Start of Block

-- pv_equiv track=rewrite | github.com/abelGebel/abelgebel-Ingenieria-Informatica | Desarrollo sistematico de programas/Programacion iterativa-recursiva/01.py | sumarListaRecursivo
-- ===== SOURCE A (Python) =====
-- def sumarListaRecursivo(vector,N):
--     if N==-1:
--         return 0
--     else:
--         if vector[N]%2==0:
--             return vector[N]+sumarListaRecursivo(vector,N-1)
--         else:
--             return sumarListaRecursivo(vector,N-1)
-- ===== SOURCE B (Python) =====
-- def sumarListaRecursivo(vector, N):
--     # Iterative re-implementation: accumulator loop walking the same indices
--     # N, N-1, ..., 0 instead of recursion.
--     total = 0
--     for i in range(N, -1, -1):
--         if vector[i] % 2 == 0:
--             total += vector[i]
--     return total
-- ===== Notes on version B (the rewrite author's own statement) =====
-- stated objective: idiomatic
-- what changed: Replaced the recursion on N with an iterative accumulator loop over range(N, -1, -1); same index walk, no call stack.
import Mathlib
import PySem

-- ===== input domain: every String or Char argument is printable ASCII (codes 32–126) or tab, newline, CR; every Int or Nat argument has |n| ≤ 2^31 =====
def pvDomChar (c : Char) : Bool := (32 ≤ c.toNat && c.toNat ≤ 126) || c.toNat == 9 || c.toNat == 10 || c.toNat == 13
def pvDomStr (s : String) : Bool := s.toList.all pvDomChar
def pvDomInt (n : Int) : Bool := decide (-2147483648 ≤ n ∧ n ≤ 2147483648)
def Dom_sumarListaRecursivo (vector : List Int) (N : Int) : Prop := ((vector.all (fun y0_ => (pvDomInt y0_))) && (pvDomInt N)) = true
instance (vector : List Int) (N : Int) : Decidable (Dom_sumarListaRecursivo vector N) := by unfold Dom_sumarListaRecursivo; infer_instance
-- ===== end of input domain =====

-- B replaces A's recursion on N by an iterative accumulator loop over the same indices (idiomatic; same cost).


-- ===== PORT A =====
-- A recurses on N down to the sentinel -1; we transcribe it with the recursion depth
-- (N+1).toNat as the structural Nat argument (pure totality encoding; for N < -1,
-- where Python raises IndexError, the port returns 0).
def sumarAuxA (vector : List Int) : Nat → Int
  | 0 => 0
  | n + 1 =>
    match PySem.List.pyGet? vector (n : Int) with
    | none => 0  -- vector[N] raises IndexError here; excluded by Pre_
    | some v => if PySem.Int.mod v 2 = 0 then v + sumarAuxA vector n else sumarAuxA vector n

def sumarListaRecursivo (vector : List Int) (N : Int) : Int :=
  if N < -1 then 0 else sumarAuxA vector (N + 1).toNat

-- ===== PORT B =====
def sumarListaRecursivo_alt (vector : List Int) (N : Int) : Int :=
  (PySem.List.pyRange N (-1) (-1)).foldl
    (fun total i =>
      match PySem.List.pyGet? vector i with
      | none => total  -- vector[i] raises IndexError here; excluded by Pre_
      | some v => if PySem.Int.mod v 2 = 0 then total + v else total) 0

-- ===== PRECONDITION & SPEC =====
-- Pre_ excludes exactly the inputs on which Python A raises IndexError: N ≥ len(vector), and N < -1
-- (where the recursion walks through ever more negative indices past -len).
def Pre_sumarListaRecursivo (vector : List Int) (N : Int) : Prop :=
  -1 ≤ N ∧ N < vector.length
instance (vector : List Int) (N : Int) : Decidable (Pre_sumarListaRecursivo vector N) := by
  unfold Pre_sumarListaRecursivo; infer_instance

def pvWitness_sumarListaRecursivo : List Int × Int := ([2, 3, 4], 2)

def Spec_sumarListaRecursivo (vector : List Int) (N : Int) (out : Int) : Prop := out = sumarListaRecursivo_alt vector N
instance (vector : List Int) (N : Int) (out : Int) : Decidable (Spec_sumarListaRecursivo vector N out) := by unfold Spec_sumarListaRecursivo; infer_instance

-- ===== CLAIM (what is proved, stated in full; the proofs are below) =====
def Claim_equal_sumarListaRecursivo : Prop := ∀ (vector : List Int) (N : Int), Dom_sumarListaRecursivo vector N → Pre_sumarListaRecursivo vector N → Spec_sumarListaRecursivo vector N (sumarListaRecursivo vector N)

-- ===== LEMMAS AND PROOFS =====

-- B's loop from index n-1 down to 0, started at accumulator t, is t plus A's recursion at depth n.
theorem sumarAux_eq_foldl (vector : List Int) (n : Nat) (h : (n : Int) ≤ vector.length) (t : Int) :
    (PySem.List.pyRange ((n : Int) - 1) (-1) (-1)).foldl
      (fun total i =>
        match PySem.List.pyGet? vector i with
        | none => total
        | some v => if PySem.Int.mod v 2 = 0 then total + v else total) t
    = t + sumarAuxA vector n := by
  induction n generalizing t with
  | zero =>
    rw [PySem.List.pyRange_neg_one_eq_nil (by norm_num)]
    simp [sumarAuxA]
  | succ n ih =>
    have hcons : PySem.List.pyRange (((n : Nat) + 1 : Int) - 1) (-1) (-1)
        = ((n : Int)) :: PySem.List.pyRange ((n : Int) - 1) (-1) (-1) := by
      have he : (((n : Nat) + 1 : Int) - 1) = (n : Int) := by push_cast; ring
      rw [he, PySem.List.pyRange_neg_one_cons (by omega)]
    simp only [Nat.cast_add, Nat.cast_one]
    rw [hcons]
    have hn : n < vector.length := by omega
    have hget : PySem.List.pyGet? vector (n : Int) = some vector[n] := by
      rw [PySem.List.pyGet?_natCast]; exact List.getElem?_eq_getElem hn
    simp only [List.foldl_cons, hget, sumarAuxA]
    by_cases hm : PySem.Int.mod vector[n] 2 = 0
    · simp only [hm, if_true]
      rw [ih (by omega) (t + vector[n])]
      ring
    · simp only [hm, if_false]
      rw [ih (by omega) t]

-- ===== VERDICT (by name: the statement is the Claim_ definition above) =====
theorem sumarListaRecursivo_spec : Claim_equal_sumarListaRecursivo := by
  intro vector N _ hpre
  obtain ⟨h1, h2⟩ := hpre
  unfold Spec_sumarListaRecursivo sumarListaRecursivo sumarListaRecursivo_alt
  rw [if_neg (by omega)]
  have hn : ((N + 1).toNat : Int) = N + 1 := Int.toNat_of_nonneg (by omega)
  have := sumarAux_eq_foldl vector (N + 1).toNat (by omega) 0
  rw [hn] at this
  have hN : N + 1 - 1 = N := by ring
  rw [hN] at this
  rw [this, zero_add]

End of Block

Directions:
The required answer is the run of lines above, starting at the line with "-- stated objective: idiomatic" and ending at the line with "def pvDomChar (c", reproduced exactly with both ends.

Solution to the problem:
-- stated objective: idiomatic
-- what changed: Replaced the recursion on N with an iterative accumulator loop over range(N, -1, -1); same index walk, no call stack.
import Mathlib
import PySem

-- ===== input domain: every String or Char argument is printable ASCII (codes 32–126) or tab, newline, CR; every Int or Nat argument has |n| ≤ 2^31 =====
def pvDomChar (c : Char) : Bool := (32 ≤ c.toNat && c.toNat ≤ 126) || c.toNat == 9 || c.toNat == 10 || c.toNat == 13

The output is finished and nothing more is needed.